[Stored items]
****

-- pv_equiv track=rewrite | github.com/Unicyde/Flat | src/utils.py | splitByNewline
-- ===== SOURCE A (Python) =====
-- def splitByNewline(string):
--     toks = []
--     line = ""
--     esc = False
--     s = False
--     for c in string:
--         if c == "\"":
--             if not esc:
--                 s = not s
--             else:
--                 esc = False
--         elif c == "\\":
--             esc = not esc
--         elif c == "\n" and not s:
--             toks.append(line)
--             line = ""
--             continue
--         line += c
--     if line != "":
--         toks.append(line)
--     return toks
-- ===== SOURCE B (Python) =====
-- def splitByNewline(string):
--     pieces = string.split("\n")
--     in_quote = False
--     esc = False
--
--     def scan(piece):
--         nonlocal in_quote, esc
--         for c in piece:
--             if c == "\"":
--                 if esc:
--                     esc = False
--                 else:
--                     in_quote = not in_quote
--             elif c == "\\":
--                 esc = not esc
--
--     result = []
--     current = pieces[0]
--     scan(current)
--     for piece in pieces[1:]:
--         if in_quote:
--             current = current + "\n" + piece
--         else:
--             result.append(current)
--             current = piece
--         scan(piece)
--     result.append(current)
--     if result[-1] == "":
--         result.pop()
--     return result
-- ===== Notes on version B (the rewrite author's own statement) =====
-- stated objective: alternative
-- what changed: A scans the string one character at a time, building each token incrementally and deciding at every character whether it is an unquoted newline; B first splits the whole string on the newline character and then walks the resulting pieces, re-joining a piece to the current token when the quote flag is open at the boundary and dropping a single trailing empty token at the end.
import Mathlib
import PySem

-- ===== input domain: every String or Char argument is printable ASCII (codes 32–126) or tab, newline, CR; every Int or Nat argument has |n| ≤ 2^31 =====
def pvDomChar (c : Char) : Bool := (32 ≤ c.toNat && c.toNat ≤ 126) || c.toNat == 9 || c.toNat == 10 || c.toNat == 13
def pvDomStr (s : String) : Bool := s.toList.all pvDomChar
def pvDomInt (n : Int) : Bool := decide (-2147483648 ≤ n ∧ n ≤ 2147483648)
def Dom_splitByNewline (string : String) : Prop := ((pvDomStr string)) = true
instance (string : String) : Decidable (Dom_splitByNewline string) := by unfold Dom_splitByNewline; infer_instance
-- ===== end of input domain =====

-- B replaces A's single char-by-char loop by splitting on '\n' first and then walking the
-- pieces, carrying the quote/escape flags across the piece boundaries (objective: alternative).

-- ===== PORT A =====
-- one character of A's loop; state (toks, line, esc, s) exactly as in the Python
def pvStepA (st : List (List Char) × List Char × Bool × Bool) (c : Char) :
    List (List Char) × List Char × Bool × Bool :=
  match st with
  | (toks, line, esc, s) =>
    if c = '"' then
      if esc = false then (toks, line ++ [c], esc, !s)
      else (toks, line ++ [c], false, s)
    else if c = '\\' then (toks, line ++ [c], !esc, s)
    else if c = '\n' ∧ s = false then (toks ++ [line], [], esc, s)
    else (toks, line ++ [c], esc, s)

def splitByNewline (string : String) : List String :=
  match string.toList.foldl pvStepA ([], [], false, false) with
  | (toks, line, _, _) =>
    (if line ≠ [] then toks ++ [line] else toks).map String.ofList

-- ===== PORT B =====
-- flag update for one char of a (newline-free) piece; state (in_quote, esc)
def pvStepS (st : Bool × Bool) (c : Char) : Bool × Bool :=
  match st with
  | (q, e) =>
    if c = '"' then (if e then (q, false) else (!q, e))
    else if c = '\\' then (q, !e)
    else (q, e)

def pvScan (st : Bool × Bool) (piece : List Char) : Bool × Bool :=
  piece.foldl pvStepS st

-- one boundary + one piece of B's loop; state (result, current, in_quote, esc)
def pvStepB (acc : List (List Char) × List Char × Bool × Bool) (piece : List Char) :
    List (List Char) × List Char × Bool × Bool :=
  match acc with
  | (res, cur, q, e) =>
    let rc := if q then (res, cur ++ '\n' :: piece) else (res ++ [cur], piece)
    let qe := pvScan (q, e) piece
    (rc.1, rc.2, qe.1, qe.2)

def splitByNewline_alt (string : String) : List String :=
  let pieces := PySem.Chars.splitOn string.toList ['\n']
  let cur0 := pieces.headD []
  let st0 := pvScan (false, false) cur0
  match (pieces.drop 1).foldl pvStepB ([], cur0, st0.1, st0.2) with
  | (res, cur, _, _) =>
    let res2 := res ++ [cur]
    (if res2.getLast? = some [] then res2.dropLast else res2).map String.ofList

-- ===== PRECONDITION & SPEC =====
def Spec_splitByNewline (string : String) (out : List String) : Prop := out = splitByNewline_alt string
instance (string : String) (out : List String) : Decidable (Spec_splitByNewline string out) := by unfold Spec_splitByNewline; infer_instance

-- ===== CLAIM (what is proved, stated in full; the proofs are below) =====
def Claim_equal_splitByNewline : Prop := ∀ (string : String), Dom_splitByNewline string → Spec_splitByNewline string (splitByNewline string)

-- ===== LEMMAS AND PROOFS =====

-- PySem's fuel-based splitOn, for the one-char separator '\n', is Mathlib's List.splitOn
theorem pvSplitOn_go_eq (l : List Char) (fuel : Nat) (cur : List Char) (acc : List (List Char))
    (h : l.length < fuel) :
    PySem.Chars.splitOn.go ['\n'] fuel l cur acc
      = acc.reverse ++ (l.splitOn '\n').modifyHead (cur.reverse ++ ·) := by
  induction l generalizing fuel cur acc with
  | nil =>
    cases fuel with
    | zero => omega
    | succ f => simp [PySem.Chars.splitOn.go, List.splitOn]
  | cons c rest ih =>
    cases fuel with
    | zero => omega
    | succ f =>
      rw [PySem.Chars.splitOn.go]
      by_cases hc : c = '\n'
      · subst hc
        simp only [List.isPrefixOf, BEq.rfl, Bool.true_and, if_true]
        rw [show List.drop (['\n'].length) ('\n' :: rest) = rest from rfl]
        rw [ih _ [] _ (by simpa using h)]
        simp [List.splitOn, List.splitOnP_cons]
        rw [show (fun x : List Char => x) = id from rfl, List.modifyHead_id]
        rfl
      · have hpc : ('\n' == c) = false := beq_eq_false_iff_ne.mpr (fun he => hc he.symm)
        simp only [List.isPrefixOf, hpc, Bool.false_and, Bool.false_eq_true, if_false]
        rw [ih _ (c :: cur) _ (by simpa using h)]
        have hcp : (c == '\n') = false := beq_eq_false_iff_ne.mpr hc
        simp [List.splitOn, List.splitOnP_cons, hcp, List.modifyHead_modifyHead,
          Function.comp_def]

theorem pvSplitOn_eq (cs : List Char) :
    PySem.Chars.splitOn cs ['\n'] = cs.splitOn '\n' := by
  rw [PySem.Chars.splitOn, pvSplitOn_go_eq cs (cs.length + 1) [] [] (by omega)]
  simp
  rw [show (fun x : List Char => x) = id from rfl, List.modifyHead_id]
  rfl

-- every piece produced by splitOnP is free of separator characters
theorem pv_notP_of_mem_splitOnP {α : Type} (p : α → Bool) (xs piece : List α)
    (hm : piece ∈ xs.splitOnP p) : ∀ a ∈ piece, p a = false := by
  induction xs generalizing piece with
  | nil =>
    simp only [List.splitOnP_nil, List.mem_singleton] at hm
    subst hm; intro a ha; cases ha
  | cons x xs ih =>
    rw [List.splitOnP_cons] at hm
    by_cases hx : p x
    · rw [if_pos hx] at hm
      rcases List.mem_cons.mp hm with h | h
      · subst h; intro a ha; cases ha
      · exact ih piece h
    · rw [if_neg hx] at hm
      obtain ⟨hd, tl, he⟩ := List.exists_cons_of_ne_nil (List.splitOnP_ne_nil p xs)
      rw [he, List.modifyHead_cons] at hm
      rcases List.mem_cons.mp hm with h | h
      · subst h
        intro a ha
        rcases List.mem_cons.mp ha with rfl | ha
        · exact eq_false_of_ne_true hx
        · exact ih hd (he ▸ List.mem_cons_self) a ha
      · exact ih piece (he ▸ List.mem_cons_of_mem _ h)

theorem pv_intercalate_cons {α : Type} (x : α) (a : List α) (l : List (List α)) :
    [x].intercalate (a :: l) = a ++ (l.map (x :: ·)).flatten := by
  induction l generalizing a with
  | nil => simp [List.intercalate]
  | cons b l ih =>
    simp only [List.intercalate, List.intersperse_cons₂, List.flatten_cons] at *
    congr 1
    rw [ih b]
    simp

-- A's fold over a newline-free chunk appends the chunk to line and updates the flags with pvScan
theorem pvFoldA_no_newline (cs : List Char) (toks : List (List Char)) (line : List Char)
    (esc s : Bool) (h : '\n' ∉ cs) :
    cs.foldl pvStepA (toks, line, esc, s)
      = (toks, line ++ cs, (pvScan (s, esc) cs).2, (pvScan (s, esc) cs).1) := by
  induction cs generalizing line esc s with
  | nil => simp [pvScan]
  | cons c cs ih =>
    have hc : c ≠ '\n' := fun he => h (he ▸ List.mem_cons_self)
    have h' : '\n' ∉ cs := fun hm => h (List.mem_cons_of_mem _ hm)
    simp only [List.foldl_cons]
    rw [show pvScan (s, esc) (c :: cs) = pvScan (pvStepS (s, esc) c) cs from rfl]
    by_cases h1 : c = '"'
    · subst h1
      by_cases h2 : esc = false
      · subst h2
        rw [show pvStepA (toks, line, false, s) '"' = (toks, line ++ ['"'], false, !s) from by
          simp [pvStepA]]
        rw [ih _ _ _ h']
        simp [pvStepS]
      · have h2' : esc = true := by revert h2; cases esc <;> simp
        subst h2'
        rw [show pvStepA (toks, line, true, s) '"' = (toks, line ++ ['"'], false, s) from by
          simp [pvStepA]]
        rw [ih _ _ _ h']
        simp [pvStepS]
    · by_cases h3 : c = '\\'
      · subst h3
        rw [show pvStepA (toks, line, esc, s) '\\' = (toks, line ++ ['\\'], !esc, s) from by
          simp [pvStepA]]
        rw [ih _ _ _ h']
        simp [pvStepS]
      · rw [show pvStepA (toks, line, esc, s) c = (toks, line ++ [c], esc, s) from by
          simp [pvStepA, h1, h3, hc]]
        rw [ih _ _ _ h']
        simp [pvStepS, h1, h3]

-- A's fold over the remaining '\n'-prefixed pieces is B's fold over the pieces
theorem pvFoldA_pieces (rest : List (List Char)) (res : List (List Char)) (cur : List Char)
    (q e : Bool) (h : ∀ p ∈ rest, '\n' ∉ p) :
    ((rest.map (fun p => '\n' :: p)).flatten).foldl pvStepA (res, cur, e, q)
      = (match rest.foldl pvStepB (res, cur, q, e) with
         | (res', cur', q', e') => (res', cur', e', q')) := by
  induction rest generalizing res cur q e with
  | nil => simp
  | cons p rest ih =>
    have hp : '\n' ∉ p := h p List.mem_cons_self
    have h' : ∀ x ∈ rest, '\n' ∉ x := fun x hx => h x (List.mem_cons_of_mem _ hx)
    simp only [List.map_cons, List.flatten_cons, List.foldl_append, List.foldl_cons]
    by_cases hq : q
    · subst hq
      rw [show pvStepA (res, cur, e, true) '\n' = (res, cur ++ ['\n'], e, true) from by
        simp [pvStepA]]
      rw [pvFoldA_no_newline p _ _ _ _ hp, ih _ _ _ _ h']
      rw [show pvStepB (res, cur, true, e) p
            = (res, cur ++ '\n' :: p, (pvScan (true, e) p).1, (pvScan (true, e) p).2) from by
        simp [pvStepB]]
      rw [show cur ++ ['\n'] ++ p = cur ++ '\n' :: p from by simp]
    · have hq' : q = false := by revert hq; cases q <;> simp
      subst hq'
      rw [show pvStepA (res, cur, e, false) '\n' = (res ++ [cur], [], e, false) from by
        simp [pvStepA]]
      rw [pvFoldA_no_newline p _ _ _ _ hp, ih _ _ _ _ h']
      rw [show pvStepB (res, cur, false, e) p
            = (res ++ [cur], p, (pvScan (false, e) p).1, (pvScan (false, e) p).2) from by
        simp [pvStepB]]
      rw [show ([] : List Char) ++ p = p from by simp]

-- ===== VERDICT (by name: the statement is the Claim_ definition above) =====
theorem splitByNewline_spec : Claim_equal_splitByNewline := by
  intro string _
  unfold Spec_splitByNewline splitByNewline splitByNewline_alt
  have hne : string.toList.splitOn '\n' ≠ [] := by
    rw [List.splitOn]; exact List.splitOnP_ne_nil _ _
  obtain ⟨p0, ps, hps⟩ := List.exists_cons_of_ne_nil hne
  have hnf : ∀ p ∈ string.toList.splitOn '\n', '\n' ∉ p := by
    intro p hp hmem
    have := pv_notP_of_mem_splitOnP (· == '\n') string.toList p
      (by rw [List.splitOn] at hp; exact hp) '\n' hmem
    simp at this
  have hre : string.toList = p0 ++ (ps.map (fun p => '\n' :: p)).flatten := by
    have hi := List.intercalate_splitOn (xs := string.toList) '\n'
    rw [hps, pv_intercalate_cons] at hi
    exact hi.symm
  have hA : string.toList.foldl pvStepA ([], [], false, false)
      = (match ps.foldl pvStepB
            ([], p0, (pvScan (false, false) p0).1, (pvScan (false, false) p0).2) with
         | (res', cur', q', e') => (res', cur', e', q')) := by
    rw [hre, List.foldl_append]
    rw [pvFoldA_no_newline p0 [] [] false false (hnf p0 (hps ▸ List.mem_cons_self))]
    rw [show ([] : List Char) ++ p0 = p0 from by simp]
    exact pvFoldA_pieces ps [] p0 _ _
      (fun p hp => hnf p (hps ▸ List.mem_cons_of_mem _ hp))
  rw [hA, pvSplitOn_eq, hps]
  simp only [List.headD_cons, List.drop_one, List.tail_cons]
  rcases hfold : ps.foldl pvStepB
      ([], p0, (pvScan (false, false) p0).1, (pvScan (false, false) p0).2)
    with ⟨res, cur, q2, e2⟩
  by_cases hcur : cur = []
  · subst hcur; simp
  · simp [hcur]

****

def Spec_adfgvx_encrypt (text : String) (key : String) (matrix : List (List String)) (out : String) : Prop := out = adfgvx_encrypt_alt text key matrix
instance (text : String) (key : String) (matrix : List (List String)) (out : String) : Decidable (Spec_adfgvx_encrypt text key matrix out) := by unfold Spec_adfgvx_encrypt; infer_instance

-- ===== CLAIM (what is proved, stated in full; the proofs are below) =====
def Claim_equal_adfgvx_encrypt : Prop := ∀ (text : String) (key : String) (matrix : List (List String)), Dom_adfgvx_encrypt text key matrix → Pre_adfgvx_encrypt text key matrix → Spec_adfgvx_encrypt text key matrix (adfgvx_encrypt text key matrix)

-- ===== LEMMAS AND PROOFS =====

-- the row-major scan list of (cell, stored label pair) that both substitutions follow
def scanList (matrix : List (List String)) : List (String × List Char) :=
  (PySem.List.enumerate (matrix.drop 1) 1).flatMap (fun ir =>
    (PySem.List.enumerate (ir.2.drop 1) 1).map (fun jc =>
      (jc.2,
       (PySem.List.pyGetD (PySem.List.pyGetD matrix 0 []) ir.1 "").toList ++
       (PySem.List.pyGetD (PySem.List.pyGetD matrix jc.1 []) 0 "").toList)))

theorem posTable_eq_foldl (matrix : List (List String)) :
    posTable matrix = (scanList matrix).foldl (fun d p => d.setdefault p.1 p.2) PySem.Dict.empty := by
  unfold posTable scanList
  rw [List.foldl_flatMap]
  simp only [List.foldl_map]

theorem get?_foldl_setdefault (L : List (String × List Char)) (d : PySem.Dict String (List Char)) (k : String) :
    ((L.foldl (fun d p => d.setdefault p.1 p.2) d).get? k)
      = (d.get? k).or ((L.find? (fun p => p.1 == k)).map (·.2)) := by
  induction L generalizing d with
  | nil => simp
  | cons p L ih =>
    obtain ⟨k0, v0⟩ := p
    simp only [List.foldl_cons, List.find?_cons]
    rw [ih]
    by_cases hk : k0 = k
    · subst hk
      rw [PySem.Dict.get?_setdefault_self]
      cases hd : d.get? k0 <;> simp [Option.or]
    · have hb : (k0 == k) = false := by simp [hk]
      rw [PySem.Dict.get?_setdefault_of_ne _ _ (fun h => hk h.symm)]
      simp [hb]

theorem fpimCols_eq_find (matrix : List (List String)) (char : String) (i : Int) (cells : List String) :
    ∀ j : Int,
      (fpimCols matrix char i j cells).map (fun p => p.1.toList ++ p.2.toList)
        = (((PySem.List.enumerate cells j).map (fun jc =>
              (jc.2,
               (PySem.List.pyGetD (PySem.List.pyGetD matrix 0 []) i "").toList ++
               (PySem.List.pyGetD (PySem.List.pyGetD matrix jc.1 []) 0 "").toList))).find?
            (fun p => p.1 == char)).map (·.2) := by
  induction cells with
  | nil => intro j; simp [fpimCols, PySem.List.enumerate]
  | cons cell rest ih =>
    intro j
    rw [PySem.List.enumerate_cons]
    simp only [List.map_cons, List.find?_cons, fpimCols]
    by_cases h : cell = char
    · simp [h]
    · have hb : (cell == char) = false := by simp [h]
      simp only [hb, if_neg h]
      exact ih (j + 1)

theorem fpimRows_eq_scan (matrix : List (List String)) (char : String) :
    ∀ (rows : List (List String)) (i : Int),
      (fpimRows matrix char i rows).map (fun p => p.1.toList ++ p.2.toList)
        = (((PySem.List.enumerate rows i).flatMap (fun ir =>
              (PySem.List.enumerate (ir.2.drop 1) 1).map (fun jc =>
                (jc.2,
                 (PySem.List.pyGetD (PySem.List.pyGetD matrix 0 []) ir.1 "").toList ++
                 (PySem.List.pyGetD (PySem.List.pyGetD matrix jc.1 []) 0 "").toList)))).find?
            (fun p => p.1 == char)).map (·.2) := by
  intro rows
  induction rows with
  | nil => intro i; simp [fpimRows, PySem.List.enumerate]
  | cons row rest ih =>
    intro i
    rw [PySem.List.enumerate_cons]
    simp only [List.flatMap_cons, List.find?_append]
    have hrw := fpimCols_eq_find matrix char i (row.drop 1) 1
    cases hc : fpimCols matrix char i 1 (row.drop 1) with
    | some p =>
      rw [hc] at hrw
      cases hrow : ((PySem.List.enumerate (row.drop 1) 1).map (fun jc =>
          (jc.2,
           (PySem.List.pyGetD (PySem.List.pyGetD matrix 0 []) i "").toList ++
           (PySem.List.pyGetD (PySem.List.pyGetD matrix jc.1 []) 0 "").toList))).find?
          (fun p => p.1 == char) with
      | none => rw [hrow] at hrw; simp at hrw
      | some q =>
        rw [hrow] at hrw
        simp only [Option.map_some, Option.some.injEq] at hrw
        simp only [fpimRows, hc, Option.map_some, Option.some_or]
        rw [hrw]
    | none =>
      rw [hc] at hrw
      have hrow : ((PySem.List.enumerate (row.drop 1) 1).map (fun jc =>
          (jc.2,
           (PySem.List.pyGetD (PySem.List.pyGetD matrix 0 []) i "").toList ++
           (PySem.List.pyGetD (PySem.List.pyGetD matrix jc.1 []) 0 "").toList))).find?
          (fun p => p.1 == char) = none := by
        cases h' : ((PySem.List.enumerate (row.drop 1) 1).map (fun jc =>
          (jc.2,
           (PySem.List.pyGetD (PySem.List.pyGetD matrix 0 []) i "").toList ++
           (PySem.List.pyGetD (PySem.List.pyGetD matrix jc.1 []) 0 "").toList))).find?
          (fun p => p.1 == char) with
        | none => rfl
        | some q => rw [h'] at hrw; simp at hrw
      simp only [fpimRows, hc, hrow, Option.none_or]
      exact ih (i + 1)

****

**Work instructions:** Among the lines above, show every one that contains the string "hcur".

**Expected answer:**
  by_cases hcur : cur = []
  · subst hcur; simp
  · simp [hcur]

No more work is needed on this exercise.